-- stepping idx by one does not change pvGoodFrom at j unless j is a valid candidate
-- covered exactly by an anchor at idx
theorem pvGoodFrom_succ (L anchors : List String) (idx j : Nat)
    (h : pvAnchorAt L anchors idx = true → pvValid (L.getD j "") = true →
      ¬(idx < j ∧ j ≤ idx + 6)) :
    pvGoodFrom L anchors idx j = pvGoodFrom L anchors (idx + 1) j := by
  unfold pvGoodFrom
  rw [Bool.eq_iff_iff]
  simp only [Bool.and_eq_true, List.any_eq_true, List.mem_range, decide_eq_true_eq]
  constructor
  · rintro ⟨hv, i, hij, ⟨hidx, ha⟩, hw⟩
    refine ⟨hv, i, hij, ⟨?_, ha⟩, hw⟩
    rcases Nat.eq_or_lt_of_le hidx with he | hl
    · exfalso
      subst he
      exact h ha hv ⟨hij, hw⟩
    · omega
  · rintro ⟨hv, i, hij, ⟨hidx, ha⟩, hw⟩
    exact ⟨hv, i, hij, ⟨by omega, ha⟩, hw⟩

theorem pvOuterA_spec (L anchors : List String) :
    ∀ (uls : List String) (idx : Nat), uls = (L.map PySem.Str.upper).drop idx →
      pvOuterA L anchors uls idx =
        pvOut L ((List.range L.length).find? (pvGoodFrom L anchors idx)) := by
  intro uls
  induction uls with
  | nil =>
    intro idx heq
    have hn : L.length ≤ idx := by
      by_contra hlt
      rw [List.drop_eq_getElem_cons (by simpa using Nat.lt_of_not_le hlt)] at heq
      exact absurd heq.symm (by simp)
    have hnone : (List.range L.length).find? (pvGoodFrom L anchors idx) = none := by
      apply List.find?_eq_none.mpr
      intro j hj
      simp only [List.mem_range] at hj
      simp only [pvGoodFrom, Bool.and_eq_true, List.any_eq_true, List.mem_range,
        decide_eq_true_eq, not_and]
      rintro - ⟨i, hij, ⟨hidx, -⟩, -⟩
      omega
    simp [pvOuterA, hnone, pvOut]
  | cons line rest ih =>
    intro idx heq
    have hidx : idx < L.length := by
      by_contra hge
      rw [List.drop_eq_nil_of_le (by simpa using Nat.le_of_not_lt hge)] at heq
      exact absurd heq (by simp)
    have hdrop := List.drop_eq_getElem_cons (l := L.map PySem.Str.upper) (i := idx)
      (by simpa using hidx)
    rw [hdrop] at heq
    have hline : line = PySem.Str.upper (L.getD idx "") := by
      have := heq.symm
      simp only [List.cons.injEq] at this
      rw [← this.1]
      simp [List.getElem?_eq_getElem hidx]
    have hrest : rest = (L.map PySem.Str.upper).drop (idx + 1) := by
      have := heq.symm
      simp only [List.cons.injEq] at this
      exact this.2.symm
    have hanch : (anchors.any fun anchor => PySem.Str.isIn anchor line) = pvAnchorAt L anchors idx := by
      rw [hline]; rfl
    show (if anchors.any (fun anchor => PySem.Str.isIn anchor line) then _ else _) = _
    rw [hanch]
    by_cases ha : pvAnchorAt L anchors idx = true
    · rw [if_pos ha]
      have hw := pvWindow_find L 6 (idx + 1)
      rw [pvProbeA_eq_find?, hw]
      set w := min 6 (L.length - (idx + 1)) with hwdef
      cases hf : (List.range' (idx + 1) w).find? (fun j' => pvValid (L.getD j' "")) with
      | some jstar =>
        rw [pvFind?_range'_eq_some] at hf
        obtain ⟨hj1, hj2, hj3, hj4⟩ := hf
        have hgood : (List.range L.length).find? (pvGoodFrom L anchors idx) = some jstar := by
          rw [List.range_eq_range', pvFind?_range'_eq_some]
          refine ⟨by omega, by simp; omega, ?_, ?_⟩
          · simp only [pvGoodFrom, Bool.and_eq_true, List.any_eq_true, List.mem_range,
              decide_eq_true_eq]
            exact ⟨hj3, idx, by omega, ⟨le_refl idx, ha⟩, by omega⟩
          · intro k hk0 hk
            simp only [pvGoodFrom, Bool.and_eq_false_iff]
            by_cases hvk : pvValid (L.getD k "") = true
            · right
              simp only [List.any_eq_false, List.mem_range, Bool.and_eq_true, decide_eq_true_eq,
                not_and]
              rintro i hik ⟨h1, h2⟩ h3
              -- k is covered by an anchor i ≥ idx, so idx < k and k ≤ i+6; also k < jstar
              -- hence k lies in the window and pvValid (L.getD k "") = false — contradiction
              have hvk' : pvValid (L.getD k "") = false := hj4 k (by omega) (by omega)
              exact Bool.false_ne_true (hvk'.symm.trans hvk)
            · left
              simpa using hvk
        simp [hgood, pvOut]
      | none =>
        have hred : Option.map PySem.Str.strip
            (Option.map (fun j' => L.getD j' "") (none : Option Nat)) = none := rfl
        rw [hred]
        show pvOuterA L anchors rest (idx + 1) = _
        rw [ih (idx + 1) hrest]
        have hcong : (List.range L.length).find? (pvGoodFrom L anchors idx) =
            (List.range L.length).find? (pvGoodFrom L anchors (idx + 1)) := by
          apply pvFind?_congr
          intro j hj
          simp only [List.mem_range] at hj
          apply pvGoodFrom_succ
          intro _ hv
          rintro ⟨hlt, hle⟩
          have hj' : j ∈ List.range' (idx + 1) w := by
            rw [List.mem_range'_1]
            omega
          have hmem : pvValid (L.getD j "") = false := by
            simpa using List.find?_eq_none.mp hf j hj'
          exact Bool.false_ne_true (hmem.symm.trans hv)
        rw [hcong]
    · rw [if_neg ha]
      rw [ih (idx + 1) hrest]
      have hcong : (List.range L.length).find? (pvGoodFrom L anchors idx) =
          (List.range L.length).find? (pvGoodFrom L anchors (idx + 1)) := by
        apply pvFind?_congr
        intro j hj
        apply pvGoodFrom_succ
        intro ha' _
        exact absurd ha' (by simpa using ha)
      rw [hcong]

theorem pvLoopB_spec (L anchors : List String) :
    ∀ (rest : List String) (j : Nat) (lastAnchor : Option Nat), rest = L.drop j →
      (match lastAnchor with
       | none => ∀ i, i < j → pvAnchorAt L anchors i = false
       | some m => m < j ∧ pvAnchorAt L anchors m = true ∧
           ∀ i, m < i → i < j → pvAnchorAt L anchors i = false) →
      pvLoopB anchors rest j lastAnchor =
        pvOut L ((List.range' j (L.length - j)).find? (pvGoodFrom L anchors 0)) := by
  intro rest
  induction rest with
  | nil =>
    intro j last heq hinv
    have hn : L.length ≤ j := by
      by_contra hlt
      have hjl : j < L.length := by omega
      rw [List.drop_eq_getElem_cons hjl] at heq
      exact absurd heq.symm (List.cons_ne_nil _ _)
    have hz : L.length - j = 0 := by omega
    rw [hz]
    simp [pvLoopB, pvOut]
  | cons line rest ih =>
    intro j last heq hinv
    have hj : j < L.length := by
      by_contra hge
      rw [List.drop_eq_nil_of_le (Nat.le_of_not_lt hge)] at heq
      exact absurd heq (by simp)
    have hdrop := List.drop_eq_getElem_cons (l := L) (i := j) hj
    rw [hdrop] at heq
    simp only [List.cons.injEq] at heq
    have hgd : L.getD j "" = line := by
      rw [List.getD_eq_getElem L "" hj]
      exact heq.1.symm
    have hgd2 : L[j]?.getD "" = line := by
      rw [← List.getD_eq_getElem?_getD]
      exact hgd
    have hrest : rest = L.drop (j + 1) := heq.2
    have hlen : L.length - j = (L.length - (j + 1)) + 1 := by omega
    rw [hlen, List.range'_succ]
    cases last with
    | none =>
      have hinv' : ∀ i, i < j → pvAnchorAt L anchors i = false := hinv
      have hcond : ((false : Bool)
            && decide (4 ≤ PySem.Str.len (PySem.Str.strip line))
            && !(pvBadTokensB.any (fun t => PySem.Str.isIn t (PySem.Str.upper (PySem.Str.strip line))))) =
          pvGoodFrom L anchors 0 j := by
        have hany : ((List.range j).any fun i => decide (0 ≤ i) && pvAnchorAt L anchors i && decide (j ≤ i + 6)) = false := by
          apply List.any_eq_false.mpr
          intro i hi
          simp only [List.mem_range] at hi
          simp [hinv' i hi]
        simp only [pvGoodFrom]
        rw [hany]
        simp
      simp only [pvLoopB]
      rw [hcond]
      by_cases hg : pvGoodFrom L anchors 0 j = true

      · rw [if_pos hg, List.find?_cons, hg]
        simp [pvOut, hgd2]
      · rw [if_neg hg, List.find?_cons]
        rw [Bool.not_eq_true] at hg
        rw [hg]
        have hanchj : (anchors.any fun a => PySem.Str.isIn a (PySem.Str.upper line)) =
            pvAnchorAt L anchors j := by
          simp [pvAnchorAt, hgd2]
        rw [hanchj]
        cases hAj : pvAnchorAt L anchors j with
        | true =>
          rw [if_pos rfl]
          exact ih (j + 1) (some j) hrest ⟨by omega, hAj, by omega⟩
        | false =>
          rw [if_neg (by simp)]
          apply ih (j + 1) none hrest
          intro i hi
          rcases Nat.lt_or_ge i j with h | h
          · exact hinv' i h
          · have hij : i = j := by omega
            rw [hij]; exact hAj
    | some m =>
      obtain ⟨hmj, hma, hmax⟩ := hinv
      have hcond : ((decide (j ≤ m + 6))
            && decide (4 ≤ PySem.Str.len (PySem.Str.strip line))
            && !(pvBadTokensB.any (fun t => PySem.Str.isIn t (PySem.Str.upper (PySem.Str.strip line))))) =
          pvGoodFrom L anchors 0 j := by
        have hwin : (decide (j ≤ m + 6)) =
            ((List.range j).any fun i => decide (0 ≤ i) && pvAnchorAt L anchors i && decide (j ≤ i + 6)) := by
          rw [Bool.eq_iff_iff]
          simp only [List.any_eq_true, List.mem_range, Bool.and_eq_true, decide_eq_true_eq]
          constructor
          · intro hle
            exact ⟨m, hmj, ⟨⟨by omega, hma⟩, hle⟩⟩
          · rintro ⟨i, hij, ⟨-, hai⟩, hw⟩
            have him : i ≤ m := by
              by_contra hgt
              exact absurd hai (by simp [hmax i (by omega) hij])
            omega
        rw [hwin]
        simp only [pvGoodFrom, pvValid, hgd]
        have htok : pvBadTokensB = pvTokensA := rfl
        rw [htok, Bool.eq_iff_iff]
        simp only [Bool.and_eq_true, Bool.not_eq_true', decide_eq_true_eq, List.any_eq_false,
          decide_eq_false_iff_not]
        constructor
        · rintro ⟨⟨hany, h4⟩, hbad⟩
          exact ⟨⟨by omega, hbad⟩, hany⟩
        · rintro ⟨⟨h4, hbad⟩, hany⟩
          exact ⟨⟨hany, by omega⟩, hbad⟩
      simp only [pvLoopB]
      rw [hcond]
      by_cases hg : pvGoodFrom L anchors 0 j = true

      · rw [if_pos hg, List.find?_cons, hg]
        simp [pvOut, hgd2]
      · rw [if_neg hg, List.find?_cons]
        rw [Bool.not_eq_true] at hg
        rw [hg]
        have hanchj : (anchors.any fun a => PySem.Str.isIn a (PySem.Str.upper line)) =
            pvAnchorAt L anchors j := by
          simp [pvAnchorAt, hgd2]
        rw [hanchj]
        cases hAj : pvAnchorAt L anchors j with
        | true =>
          rw [if_pos rfl]
          exact ih (j + 1) (some j) hrest ⟨by omega, hAj, by omega⟩
        | false =>
          rw [if_neg (by simp)]
          apply ih (j + 1) (some m) hrest
          refine ⟨by omega, hma, ?_⟩
          intro i h1 h2
          rcases Nat.lt_or_ge i j with h | h
          · exact hmax i h1 h
          · have hij : i = j := by omega
            rw [hij]; exact hAj

-- ===== VERDICT (by name: the statement is the Claim_ definition above) =====
theorem find_after_anchor_spec : Claim_equal_find_after_anchor := by
  intro lines anchors _
  unfold Spec_find_after_anchor find_after_anchor find_after_anchor_alt
  have hB := pvLoopB_spec lines anchors lines 0 none (by simp) (by intro i hi; omega)
  by_cases h : lines = []
  · subst h; simp [pvLoopB]
  · rw [if_neg h, hB, pvOuterA_spec lines anchors (lines.map PySem.Str.upper) 0 (by simp),
      List.range_eq_range']
    simp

▶ [How to complete this task]: Look through the data above for lines holding the word "obtain". State how many there are and nothing else.

▶ [Your solution]: 2